Dog Happily Catches Elephant Poachers (Republic of Congo)

Author(s)

By Will Travers, The Dodo

Date Published
See link for photo. 
 
The bus has stopped at the edge of the road. Rick is running between the suitcases and sniffing around one, another, a third … he’s wagging his tail, sometimes looking back at his handler, who is encouraging him to continue. He’s enjoying this hide and seek game, especially when he can smell something interesting in one of the suitcases. His excitement escalates — yes, this is the one! He lies down to indicate that he is sure. “Great dog, good dog!” says the handler and waves at the officers that a suitcase has been identified.
 
Happy Rick gets his toy and is already looking forward to a new game, but Rick just did a very serious job. Complying with the officer’s orders, the Chinese owner of the suitcase opens it. Among several bottles of alcohol and some clothing, there is a yellow can. “What is inside?” the officers asks. “Food, just food,” the owner insists. The officer takes his knife and cuts the tape, opens the top. The can is full of pangolin scales. But that is not all: a small rounded object, wrapped in yellow plastic, is hidden among them. The officer starts cutting the plastic tape and discovers an ivory bracelet. “Ivory!” he announces to people around him, shows the bracelet to everyone and gives a signal to the policemen next to him. They immediately arrest the man and escort him to their car. So this is what caught Rick´s attention — a single ivory bracelet and several handfuls of pangolin scales, all well wrapped in plastic, closed in a tin can and hidden in a suitcase. All illegal.
 
This operation took place in cooperation with PALF (Project for the Application of Law for Fauna, Republic of Congo), a project based in Central Africa’s Republic of Congo and a member of the EAGLE (Eco Activists for Governance and Law Enforcement) Network, which oversees similar wildlife law enforcement projects throughout Africa. PALF and its sniffer dog program work in close collaboration with the Ministry of Forestry and Sustainable Development to combat the illegal wildlife trade. Headed by activist Naftali Honig, PALF has been working in collaboration with an organization that first brought sniffer dogs to Congo to identify traffickers of wildlife products. Rick and another dog arrived at the end of February 2014 and one year later they were all being trained to find ivory, pangolin scales and bushmeat, as well as weapons and ammunition.
 
Central Africa’s forest elephants are particularly targeted by traffickers and therefore prone to poaching since their ivory is harder and sought after by the carving industry. Trafficking of ivory and other products of wildlife crime is a sophisticated and well-organized international business.
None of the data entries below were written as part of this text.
-- pv_equiv track=rewrite | github.com/r10222035/3-4-Higgs-Collider-Study | Analysis/chisq_method.py | same_diHiggs
-- ===== SOURCE A (Python) =====
-- import itertools
--
-- def same_diHiggs(pair1, pair2):
--     # pair = [1,2,3,4]
--
--     h1_true = {pair1[0],pair1[1]}
--     h2_true = {pair1[2],pair1[3]}
--
--     h1_test = {pair2[0],pair2[1]}
--     h2_test = {pair2[2],pair2[3]}
--
--     test_h = [h1_test, h2_test]
--
--     same = False
--     for id1, id2 in itertools.permutations([0,1]):
--         h1 = test_h[id1]
--         h2 = test_h[id2]
--         if h1_true == h1:
--             if h2_true == h2:
--                 same = True
--                 break
--
--     return same
-- ===== SOURCE B (Python) =====
-- def same_diHiggs(pair1, pair2):
--     true_sets = {frozenset((pair1[0], pair1[1])), frozenset((pair1[2], pair1[3]))}
--     test_sets = {frozenset((pair2[0], pair2[1])), frozenset((pair2[2], pair2[3]))}
--     return true_sets == test_sets
-- ===== Notes on version B (the rewrite author's own statement) =====
-- stated objective: idiomatic
-- what changed: Replaces the itertools.permutations loop over pairing orders by a single comparison of two sets of frozensets, which absorbs the Higgs-swap symmetry directly.
import Mathlib
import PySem

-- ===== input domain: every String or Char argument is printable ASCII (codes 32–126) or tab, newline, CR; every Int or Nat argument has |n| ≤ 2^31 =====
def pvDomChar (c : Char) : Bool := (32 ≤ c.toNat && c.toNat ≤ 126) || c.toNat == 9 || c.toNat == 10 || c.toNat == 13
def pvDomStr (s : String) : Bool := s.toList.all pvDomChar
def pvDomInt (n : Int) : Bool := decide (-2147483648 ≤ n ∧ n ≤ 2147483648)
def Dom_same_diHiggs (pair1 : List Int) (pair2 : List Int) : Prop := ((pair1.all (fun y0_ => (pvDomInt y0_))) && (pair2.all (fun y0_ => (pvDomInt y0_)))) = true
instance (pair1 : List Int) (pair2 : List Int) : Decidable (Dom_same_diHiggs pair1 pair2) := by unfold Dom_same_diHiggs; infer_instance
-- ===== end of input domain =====

-- B replaces A's permutations loop by one unordered comparison of two sets of frozensets (idiomatic, same cost).

-- ===== PORT A =====
-- the 'for id1, id2 in itertools.permutations([0,1]): … break' loop, step for step
-- (the '| _ => false' branch is unreachable: every element of permutations [0,1] 2 has length 2)
def sameLoopA (h1_true h2_true : PySem.Set Int) (test_h : List (PySem.Set Int)) :
    List (List Int) → Bool
  | [] => false
  | p :: rest =>
    match p with
    | [id1, id2] =>
      let h1 := (PySem.List.pyGet? test_h id1).getD PySem.Set.empty
      let h2 := (PySem.List.pyGet? test_h id2).getD PySem.Set.empty
      if PySem.Set.equal h1_true h1 then
        if PySem.Set.equal h2_true h2 then true
        else sameLoopA h1_true h2_true test_h rest
      else sameLoopA h1_true h2_true test_h rest
    | _ => false

def same_diHiggs (pair1 : List Int) (pair2 : List Int) : Bool :=
  let h1_true : PySem.Set Int := PySem.Set.ofList [(PySem.List.pyGet? pair1 0).getD 0, (PySem.List.pyGet? pair1 1).getD 0]
  let h2_true : PySem.Set Int := PySem.Set.ofList [(PySem.List.pyGet? pair1 2).getD 0, (PySem.List.pyGet? pair1 3).getD 0]
  let h1_test : PySem.Set Int := PySem.Set.ofList [(PySem.List.pyGet? pair2 0).getD 0, (PySem.List.pyGet? pair2 1).getD 0]
  let h2_test : PySem.Set Int := PySem.Set.ofList [(PySem.List.pyGet? pair2 2).getD 0, (PySem.List.pyGet? pair2 3).getD 0]
  let test_h : List (PySem.Set Int) := [h1_test, h2_test]
  sameLoopA h1_true h2_true test_h (PySem.List.permutations [(0 : Int), 1] 2)

-- ===== PORT B =====
-- a Python 'set of frozensets' is ported by hand (no lawful BEq on PySem.Set): membership,
-- add and == below are exactly Python's set semantics with frozenset equality (= Set.equal);
-- this hand port is exact because set-of-sets equality is order- and duplicate-insensitive.
def fsMem (x : PySem.Set Int) (s : List (PySem.Set Int)) : Bool :=
  s.any (fun y => PySem.Set.equal x y)

def fsAdd (s : List (PySem.Set Int)) (x : PySem.Set Int) : List (PySem.Set Int) :=
  if fsMem x s then s else s ++ [x]

def fsSetEq (s t : List (PySem.Set Int)) : Bool :=
  s.all (fun x => fsMem x t) && t.all (fun x => fsMem x s)

def same_diHiggs_alt (pair1 : List Int) (pair2 : List Int) : Bool :=
  let f1 : PySem.Set Int := PySem.Set.ofList [(PySem.List.pyGet? pair1 0).getD 0, (PySem.List.pyGet? pair1 1).getD 0]
  let f2 : PySem.Set Int := PySem.Set.ofList [(PySem.List.pyGet? pair1 2).getD 0, (PySem.List.pyGet? pair1 3).getD 0]
  let g1 : PySem.Set Int := PySem.Set.ofList [(PySem.List.pyGet? pair2 0).getD 0, (PySem.List.pyGet? pair2 1).getD 0]
  let g2 : PySem.Set Int := PySem.Set.ofList [(PySem.List.pyGet? pair2 2).getD 0, (PySem.List.pyGet? pair2 3).getD 0]
  let true_sets := fsAdd (fsAdd [] f1) f2
  let test_sets := fsAdd (fsAdd [] g1) g2
  fsSetEq true_sets test_sets

-- ===== PRECONDITION & SPEC =====
-- Pre_ excludes exactly the inputs where A raises IndexError: a list with fewer than 4 elements.
def Pre_same_diHiggs (pair1 : List Int) (pair2 : List Int) : Prop :=
  4 ≤ pair1.length ∧ 4 ≤ pair2.length
instance (pair1 : List Int) (pair2 : List Int) : Decidable (Pre_same_diHiggs pair1 pair2) := by unfold Pre_same_diHiggs; infer_instance

def pvWitness_same_diHiggs : List Int × List Int := ([1, 2, 3, 4], [2, 1, 4, 3])

def Spec_same_diHiggs (pair1 : List Int) (pair2 : List Int) (out : Bool) : Prop := out = same_diHiggs_alt pair1 pair2
instance (pair1 : List Int) (pair2 : List Int) (out : Bool) : Decidable (Spec_same_diHiggs pair1 pair2 out) := by unfold Spec_same_diHiggs; infer_instance

-- ===== CLAIM (what is proved, stated in full; the proofs are below) =====
def Claim_equal_same_diHiggs : Prop := ∀ (pair1 : List Int) (pair2 : List Int), Dom_same_diHiggs pair1 pair2 → Pre_same_diHiggs pair1 pair2 → Spec_same_diHiggs pair1 pair2 (same_diHiggs pair1 pair2)

-- ===== LEMMAS AND PROOFS =====

theorem setEqual_symm {a b : PySem.Set Int} (h : PySem.Set.equal a b = true) :
    PySem.Set.equal b a = true := by
  rw [PySem.Set.equal_iff] at *
  intro x; exact (h x).symm

theorem setEqual_trans {a b c : PySem.Set Int} (h1 : PySem.Set.equal a b = true)
    (h2 : PySem.Set.equal b c = true) : PySem.Set.equal a c = true := by
  rw [PySem.Set.equal_iff] at *
  intro x; exact (h1 x).trans (h2 x)

-- the core fact: Python's {X,Y} == {Z,W} on frozensets is the two matchings disjunction
theorem outer_eq (X Y Z W : PySem.Set Int) :
    fsSetEq (fsAdd (fsAdd [] X) Y) (fsAdd (fsAdd [] Z) W)
      = ((PySem.Set.equal X Z && PySem.Set.equal Y W)
         || (PySem.Set.equal X W && PySem.Set.equal Y Z)) := by
  have hadd : ∀ (u v : PySem.Set Int), fsAdd (fsAdd [] u) v
      = if PySem.Set.equal v u = true then [u] else [u, v] := by
    intro u v
    cases h : PySem.Set.equal v u <;> simp [fsAdd, fsMem, h]
  rw [hadd, hadd]
  by_cases hYX : PySem.Set.equal Y X = true <;>
    by_cases hWZ : PySem.Set.equal W Z = true <;>
      rw [Bool.eq_iff_iff] <;>
      simp only [hYX, hWZ, if_true, if_false, Bool.false_eq_true,
        fsSetEq, fsMem, List.all_cons, List.all_nil, List.any_cons,
        List.any_nil, Bool.and_eq_true, Bool.or_eq_true, Bool.and_true, Bool.or_false]
  · -- sets collapse to [X] and [Z]
    constructor
    · rintro ⟨h1, _⟩
      exact Or.inl ⟨h1, setEqual_trans (setEqual_trans hYX h1) (setEqual_symm hWZ)⟩
    · rintro (⟨h1, _⟩ | ⟨h1, _⟩)
      · exact ⟨h1, setEqual_symm h1⟩
      · exact ⟨setEqual_trans h1 hWZ, setEqual_symm (setEqual_trans h1 hWZ)⟩
  · -- [X] vs [Z, W]: both sides false
    constructor
    · rintro ⟨_, h2, h3⟩
      exact absurd (setEqual_trans h3 (setEqual_symm h2)) hWZ
    · rintro (⟨h1, h2⟩ | ⟨h1, h2⟩)
      · exact absurd (setEqual_trans (setEqual_symm h2) (setEqual_trans hYX h1)) hWZ
      · exact absurd (setEqual_trans (setEqual_symm h1) (setEqual_trans (setEqual_symm hYX) h2)) hWZ
  · -- [X, Y] vs [Z]: both sides false
    constructor
    · rintro ⟨⟨h1, h2⟩, _⟩
      exact absurd (setEqual_trans h2 (setEqual_symm h1)) hYX
    · rintro (⟨h1, h2⟩ | ⟨h1, h2⟩)
      · exact absurd (setEqual_trans (setEqual_trans h2 hWZ) (setEqual_symm h1)) hYX
      · exact absurd (setEqual_trans h2 (setEqual_symm (setEqual_trans h1 hWZ))) hYX
  · -- [X, Y] vs [Z, W]
    constructor
    · rintro ⟨⟨hX | hX, hY | hY⟩, _⟩
      · exact absurd (setEqual_trans hY (setEqual_symm hX)) hYX
      · exact Or.inl ⟨hX, hY⟩
      · exact Or.inr ⟨hX, hY⟩
      · exact absurd (setEqual_trans hY (setEqual_symm hX)) hYX
    · rintro (⟨h1, h2⟩ | ⟨h1, h2⟩)
      · exact ⟨⟨Or.inl h1, Or.inr h2⟩, Or.inl (setEqual_symm h1), Or.inr (setEqual_symm h2)⟩
      · exact ⟨⟨Or.inr h1, Or.inl h2⟩, Or.inr (setEqual_symm h2), Or.inl (setEqual_symm h1)⟩

theorem boolShape (b1 b2 b3 b4 : Bool) :
    (if b1 then (if b2 then true else (if b3 then (if b4 then true else false) else false))
     else (if b3 then (if b4 then true else false) else false))
      = ((b1 && b2) || (b3 && b4)) := by
  cases b1 <;> cases b2 <;> cases b3 <;> cases b4 <;> rfl

theorem perm01 : PySem.List.permutations [(0 : Int), 1] 2 = [[0, 1], [1, 0]] := by decide

theorem same_diHiggs_spec : Claim_equal_same_diHiggs := by
  intro pair1 pair2 _ hpre
  obtain ⟨h1, h2⟩ := hpre
  rcases pair1 with _ | ⟨a, _ | ⟨b, _ | ⟨c, _ | ⟨d, r1⟩⟩⟩⟩ <;> simp at h1 <;> try omega
  rcases pair2 with _ | ⟨e, _ | ⟨f, _ | ⟨g, _ | ⟨k, r2⟩⟩⟩⟩ <;> simp at h2 <;> try omega
  unfold Spec_same_diHiggs same_diHiggs same_diHiggs_alt
  have gi : ∀ (x1 x2 x3 x4 : Int) (r : List Int),
      (PySem.List.pyGet? (x1 :: x2 :: x3 :: x4 :: r) 0).getD 0 = x1 ∧
      (PySem.List.pyGet? (x1 :: x2 :: x3 :: x4 :: r) 1).getD 0 = x2 ∧
      (PySem.List.pyGet? (x1 :: x2 :: x3 :: x4 :: r) 2).getD 0 = x3 ∧
      (PySem.List.pyGet? (x1 :: x2 :: x3 :: x4 :: r) 3).getD 0 = x4 := by
    intro x1 x2 x3 x4 r
    refine ⟨?_, ?_, ?_, ?_⟩ <;> simp [PySem.List.pyGet?_of_nonneg]
  obtain ⟨ga1, ga2, ga3, ga4⟩ := gi a b c d r1
  obtain ⟨gb1, gb2, gb3, gb4⟩ := gi e f g k r2
  rw [ga1, ga2, ga3, ga4, gb1, gb2, gb3, gb4, perm01, outer_eq]
  simp only [sameLoopA]
  have p0 : (PySem.List.pyGet? [PySem.Set.ofList [e, f], PySem.Set.ofList [g, k]] (0 : Int)).getD PySem.Set.empty
      = PySem.Set.ofList [e, f] := by simp
  have p1 : (PySem.List.pyGet? [PySem.Set.ofList [e, f], PySem.Set.ofList [g, k]] (1 : Int)).getD PySem.Set.empty
      = PySem.Set.ofList [g, k] := by simp
  rw [p0, p1]
  exact boolShape _ _ _ _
With the current expansion in logging taking place in the forests of the Congo Basin, an increasing number of Asian companies are involved in the exploitation of natural resources. This opens a more direct route to these countries, where the main market for ivory lies.
 
For Rick and his friends, finding contraband means their work is done, but for the PALF activists, this signals the start of their role. The biggest barrier to wildlife law enforcement the EAGLE projects have encountered is corruption, often reaching the highest levels of government. All too often a wildlife trafficker is arrested, only to be back on the street the following day.
 
The Chinese man whose suitcase Rick identified? He tried to leave the country just days later but thanks to PALF’s interventions, government officials were soon walking to his plane to arrest him for the second time. Within fifteen minutes he had bought his way back onto the plane, but finally, PALF won the day and he now awaits sentencing by Congo’s courts.
 
The numbers of arrested traffickers, seized wildlife products, saved animals and confiscated weapons is growing. PALF now plans to expand collaboration with more anti-poaching units and logging concessions and to offer short training courses to a variety of relevant agencies to help them understand the capacity of the dogs unit. Rick and his canine friends aren’t too bothered about all these plans. They don’t even care if somebody tries to bribe their way out of trouble or not. They just enjoy the work.